Exercise description: The expected answer is every line of the material that contains the word "pvDomInt".

Supplied data:
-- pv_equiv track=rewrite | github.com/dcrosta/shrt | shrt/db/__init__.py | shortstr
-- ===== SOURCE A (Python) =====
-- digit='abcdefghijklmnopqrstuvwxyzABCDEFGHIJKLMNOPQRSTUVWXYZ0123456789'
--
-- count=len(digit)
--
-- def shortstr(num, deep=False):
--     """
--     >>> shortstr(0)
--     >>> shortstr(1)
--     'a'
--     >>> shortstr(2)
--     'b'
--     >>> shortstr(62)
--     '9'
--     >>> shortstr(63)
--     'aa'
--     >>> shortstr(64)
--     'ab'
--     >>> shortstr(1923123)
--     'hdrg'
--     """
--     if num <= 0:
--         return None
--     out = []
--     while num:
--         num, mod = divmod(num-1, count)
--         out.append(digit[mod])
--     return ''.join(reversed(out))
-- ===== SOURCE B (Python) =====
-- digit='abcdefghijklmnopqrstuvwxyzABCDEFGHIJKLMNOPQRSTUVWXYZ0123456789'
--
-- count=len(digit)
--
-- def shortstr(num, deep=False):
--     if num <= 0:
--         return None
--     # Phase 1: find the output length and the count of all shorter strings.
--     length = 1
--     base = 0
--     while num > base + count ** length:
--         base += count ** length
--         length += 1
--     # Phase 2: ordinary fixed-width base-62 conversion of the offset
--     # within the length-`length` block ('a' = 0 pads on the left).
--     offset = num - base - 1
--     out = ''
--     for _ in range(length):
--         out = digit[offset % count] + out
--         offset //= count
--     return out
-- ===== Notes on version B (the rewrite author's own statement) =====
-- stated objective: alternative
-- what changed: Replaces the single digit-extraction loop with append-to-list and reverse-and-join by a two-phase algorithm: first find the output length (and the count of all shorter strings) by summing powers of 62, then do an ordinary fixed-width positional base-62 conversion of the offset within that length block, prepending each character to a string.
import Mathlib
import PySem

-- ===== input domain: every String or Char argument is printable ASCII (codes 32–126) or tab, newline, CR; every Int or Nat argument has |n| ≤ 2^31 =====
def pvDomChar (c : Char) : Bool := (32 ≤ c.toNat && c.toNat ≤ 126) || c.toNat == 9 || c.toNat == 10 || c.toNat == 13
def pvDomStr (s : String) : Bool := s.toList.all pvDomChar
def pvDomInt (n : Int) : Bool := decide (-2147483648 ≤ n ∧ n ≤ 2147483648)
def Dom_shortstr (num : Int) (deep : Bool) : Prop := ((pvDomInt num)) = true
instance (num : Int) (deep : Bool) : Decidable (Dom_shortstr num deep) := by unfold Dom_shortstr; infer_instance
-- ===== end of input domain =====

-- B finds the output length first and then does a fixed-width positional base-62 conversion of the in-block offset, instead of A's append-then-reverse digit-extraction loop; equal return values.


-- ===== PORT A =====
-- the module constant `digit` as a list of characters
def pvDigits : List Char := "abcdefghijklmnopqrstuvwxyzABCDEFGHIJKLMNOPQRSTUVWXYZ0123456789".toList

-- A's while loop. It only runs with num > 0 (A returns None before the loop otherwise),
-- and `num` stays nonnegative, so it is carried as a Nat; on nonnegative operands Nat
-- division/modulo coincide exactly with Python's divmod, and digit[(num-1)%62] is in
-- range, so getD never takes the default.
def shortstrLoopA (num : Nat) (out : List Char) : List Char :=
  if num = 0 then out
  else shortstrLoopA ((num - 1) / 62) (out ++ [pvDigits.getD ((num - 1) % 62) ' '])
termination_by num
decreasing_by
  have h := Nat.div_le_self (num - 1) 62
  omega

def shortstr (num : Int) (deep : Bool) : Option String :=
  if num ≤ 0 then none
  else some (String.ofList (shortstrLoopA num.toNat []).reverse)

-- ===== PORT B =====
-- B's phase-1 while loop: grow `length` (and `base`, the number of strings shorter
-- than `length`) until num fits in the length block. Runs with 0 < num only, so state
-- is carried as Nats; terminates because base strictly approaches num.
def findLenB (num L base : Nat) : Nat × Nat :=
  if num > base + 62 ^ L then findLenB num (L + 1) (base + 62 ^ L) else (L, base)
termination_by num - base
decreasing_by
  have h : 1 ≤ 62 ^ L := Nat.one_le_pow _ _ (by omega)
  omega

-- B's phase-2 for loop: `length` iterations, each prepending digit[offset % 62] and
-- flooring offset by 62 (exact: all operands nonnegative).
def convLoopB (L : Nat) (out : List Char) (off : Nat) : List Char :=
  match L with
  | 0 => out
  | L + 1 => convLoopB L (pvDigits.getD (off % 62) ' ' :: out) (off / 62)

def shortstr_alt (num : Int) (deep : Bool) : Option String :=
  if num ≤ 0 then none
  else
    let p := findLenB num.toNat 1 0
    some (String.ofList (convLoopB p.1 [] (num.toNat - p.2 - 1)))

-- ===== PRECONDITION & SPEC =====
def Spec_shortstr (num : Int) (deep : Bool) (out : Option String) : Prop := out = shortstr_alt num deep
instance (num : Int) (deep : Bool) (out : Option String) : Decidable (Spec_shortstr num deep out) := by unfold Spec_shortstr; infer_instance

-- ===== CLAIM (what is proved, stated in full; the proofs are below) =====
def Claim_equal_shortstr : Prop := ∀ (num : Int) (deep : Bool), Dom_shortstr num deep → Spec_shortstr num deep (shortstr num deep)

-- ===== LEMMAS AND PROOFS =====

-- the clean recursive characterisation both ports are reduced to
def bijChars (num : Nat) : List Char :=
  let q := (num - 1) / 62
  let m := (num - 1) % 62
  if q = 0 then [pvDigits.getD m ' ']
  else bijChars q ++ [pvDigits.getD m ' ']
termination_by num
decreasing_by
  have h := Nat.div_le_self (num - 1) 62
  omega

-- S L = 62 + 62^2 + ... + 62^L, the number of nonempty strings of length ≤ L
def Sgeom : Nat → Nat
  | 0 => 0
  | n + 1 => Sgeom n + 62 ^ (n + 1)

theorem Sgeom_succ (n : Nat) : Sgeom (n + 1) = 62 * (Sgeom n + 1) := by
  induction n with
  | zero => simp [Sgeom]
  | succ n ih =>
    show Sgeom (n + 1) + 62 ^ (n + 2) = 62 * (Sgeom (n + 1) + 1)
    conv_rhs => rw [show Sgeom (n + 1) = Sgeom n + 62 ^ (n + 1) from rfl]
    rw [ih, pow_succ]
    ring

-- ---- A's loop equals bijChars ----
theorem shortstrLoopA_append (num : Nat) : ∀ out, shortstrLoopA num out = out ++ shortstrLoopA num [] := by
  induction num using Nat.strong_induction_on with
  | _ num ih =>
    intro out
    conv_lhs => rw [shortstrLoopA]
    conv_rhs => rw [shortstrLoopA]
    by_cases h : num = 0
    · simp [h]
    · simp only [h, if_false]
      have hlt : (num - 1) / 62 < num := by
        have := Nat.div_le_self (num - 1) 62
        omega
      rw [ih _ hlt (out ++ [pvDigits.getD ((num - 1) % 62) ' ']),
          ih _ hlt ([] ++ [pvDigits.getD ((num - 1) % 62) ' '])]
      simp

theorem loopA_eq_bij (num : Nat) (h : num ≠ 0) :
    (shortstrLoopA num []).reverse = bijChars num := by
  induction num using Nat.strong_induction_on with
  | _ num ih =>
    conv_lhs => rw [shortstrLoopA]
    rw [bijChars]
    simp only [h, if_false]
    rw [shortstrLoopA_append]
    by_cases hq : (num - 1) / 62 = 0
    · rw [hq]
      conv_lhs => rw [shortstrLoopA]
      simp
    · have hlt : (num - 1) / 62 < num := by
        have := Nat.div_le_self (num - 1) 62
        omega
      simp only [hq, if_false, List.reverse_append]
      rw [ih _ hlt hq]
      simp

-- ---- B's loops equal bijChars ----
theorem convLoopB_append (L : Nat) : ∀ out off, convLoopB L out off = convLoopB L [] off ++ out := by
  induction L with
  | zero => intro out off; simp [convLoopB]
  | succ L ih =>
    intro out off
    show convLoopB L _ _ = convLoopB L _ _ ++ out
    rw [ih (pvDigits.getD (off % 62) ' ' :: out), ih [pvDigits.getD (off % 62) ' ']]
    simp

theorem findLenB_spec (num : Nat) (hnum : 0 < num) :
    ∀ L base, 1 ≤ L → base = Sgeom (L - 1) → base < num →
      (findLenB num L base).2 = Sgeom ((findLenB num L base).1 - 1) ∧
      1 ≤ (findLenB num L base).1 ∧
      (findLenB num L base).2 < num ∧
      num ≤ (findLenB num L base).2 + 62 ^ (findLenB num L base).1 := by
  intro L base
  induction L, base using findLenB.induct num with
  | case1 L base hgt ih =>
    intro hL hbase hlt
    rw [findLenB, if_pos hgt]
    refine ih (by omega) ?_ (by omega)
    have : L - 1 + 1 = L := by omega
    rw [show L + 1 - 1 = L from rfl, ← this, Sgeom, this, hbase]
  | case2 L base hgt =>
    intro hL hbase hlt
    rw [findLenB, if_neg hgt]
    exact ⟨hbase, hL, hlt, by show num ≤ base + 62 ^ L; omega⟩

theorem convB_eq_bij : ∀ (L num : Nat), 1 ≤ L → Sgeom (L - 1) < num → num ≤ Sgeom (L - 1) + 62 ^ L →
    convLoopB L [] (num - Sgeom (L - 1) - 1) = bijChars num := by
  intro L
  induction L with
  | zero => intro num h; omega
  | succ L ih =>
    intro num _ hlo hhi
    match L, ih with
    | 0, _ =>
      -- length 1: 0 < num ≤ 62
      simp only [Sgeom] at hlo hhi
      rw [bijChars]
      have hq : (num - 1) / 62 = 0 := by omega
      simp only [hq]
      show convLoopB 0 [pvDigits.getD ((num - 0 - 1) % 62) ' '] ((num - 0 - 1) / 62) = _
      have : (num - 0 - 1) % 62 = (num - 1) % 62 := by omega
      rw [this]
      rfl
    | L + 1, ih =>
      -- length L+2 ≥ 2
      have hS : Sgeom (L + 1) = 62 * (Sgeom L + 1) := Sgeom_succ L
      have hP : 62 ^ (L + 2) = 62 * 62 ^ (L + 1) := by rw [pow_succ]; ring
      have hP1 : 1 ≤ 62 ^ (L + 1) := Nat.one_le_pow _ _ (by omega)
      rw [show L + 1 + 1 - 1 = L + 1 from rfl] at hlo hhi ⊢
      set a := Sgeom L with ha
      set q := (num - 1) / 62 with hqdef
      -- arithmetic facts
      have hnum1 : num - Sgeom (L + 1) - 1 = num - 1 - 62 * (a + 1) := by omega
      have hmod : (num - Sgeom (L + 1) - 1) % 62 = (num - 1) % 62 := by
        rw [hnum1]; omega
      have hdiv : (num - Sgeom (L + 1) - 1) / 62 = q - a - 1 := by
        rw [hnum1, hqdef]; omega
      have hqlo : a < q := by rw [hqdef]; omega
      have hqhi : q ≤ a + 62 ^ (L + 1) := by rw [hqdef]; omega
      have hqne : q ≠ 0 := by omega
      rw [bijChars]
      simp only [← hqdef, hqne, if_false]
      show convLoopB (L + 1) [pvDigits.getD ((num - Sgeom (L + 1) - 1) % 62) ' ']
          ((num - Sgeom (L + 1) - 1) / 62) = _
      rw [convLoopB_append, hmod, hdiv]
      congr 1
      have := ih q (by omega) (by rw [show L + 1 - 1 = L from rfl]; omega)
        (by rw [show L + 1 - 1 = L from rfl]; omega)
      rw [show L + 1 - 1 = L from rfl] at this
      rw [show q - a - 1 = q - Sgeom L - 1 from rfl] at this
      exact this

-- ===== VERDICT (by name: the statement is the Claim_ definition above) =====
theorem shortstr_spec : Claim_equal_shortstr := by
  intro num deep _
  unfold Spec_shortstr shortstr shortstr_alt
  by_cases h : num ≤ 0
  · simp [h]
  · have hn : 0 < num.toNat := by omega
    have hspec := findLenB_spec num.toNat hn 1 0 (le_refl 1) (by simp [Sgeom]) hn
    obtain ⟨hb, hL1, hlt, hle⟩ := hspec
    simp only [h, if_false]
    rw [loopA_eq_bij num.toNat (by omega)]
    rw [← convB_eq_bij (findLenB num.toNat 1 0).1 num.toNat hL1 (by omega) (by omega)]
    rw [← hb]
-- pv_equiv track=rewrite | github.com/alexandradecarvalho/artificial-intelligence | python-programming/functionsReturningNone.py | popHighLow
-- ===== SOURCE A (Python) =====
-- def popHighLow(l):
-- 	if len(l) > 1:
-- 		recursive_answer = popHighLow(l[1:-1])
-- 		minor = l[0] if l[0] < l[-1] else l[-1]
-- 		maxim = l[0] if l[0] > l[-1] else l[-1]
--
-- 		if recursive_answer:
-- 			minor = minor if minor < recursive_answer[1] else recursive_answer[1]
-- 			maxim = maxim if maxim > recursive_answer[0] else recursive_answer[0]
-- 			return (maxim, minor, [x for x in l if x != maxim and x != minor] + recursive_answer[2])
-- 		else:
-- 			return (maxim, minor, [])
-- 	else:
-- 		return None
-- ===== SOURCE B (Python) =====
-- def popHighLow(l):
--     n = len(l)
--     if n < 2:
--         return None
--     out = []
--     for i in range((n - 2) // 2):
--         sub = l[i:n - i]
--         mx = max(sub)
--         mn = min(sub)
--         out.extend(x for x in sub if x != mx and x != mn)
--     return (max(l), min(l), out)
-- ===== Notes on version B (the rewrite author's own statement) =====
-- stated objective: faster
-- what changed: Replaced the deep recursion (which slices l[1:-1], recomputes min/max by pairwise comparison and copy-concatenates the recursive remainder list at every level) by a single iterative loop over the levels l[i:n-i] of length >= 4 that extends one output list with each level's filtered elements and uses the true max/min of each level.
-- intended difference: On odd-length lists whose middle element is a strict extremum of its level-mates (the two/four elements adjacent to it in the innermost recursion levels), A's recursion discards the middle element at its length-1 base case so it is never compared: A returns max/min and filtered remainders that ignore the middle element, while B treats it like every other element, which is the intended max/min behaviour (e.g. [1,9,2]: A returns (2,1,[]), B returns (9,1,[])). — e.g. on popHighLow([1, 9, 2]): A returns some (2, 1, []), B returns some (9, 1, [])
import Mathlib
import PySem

Worked solution:
def pvDomInt (n : Int) : Bool := decide (-2147483648 ≤ n ∧ n ≤ 2147483648)
def Dom_shortstr (num : Int) (deep : Bool) : Prop := ((pvDomInt num)) = true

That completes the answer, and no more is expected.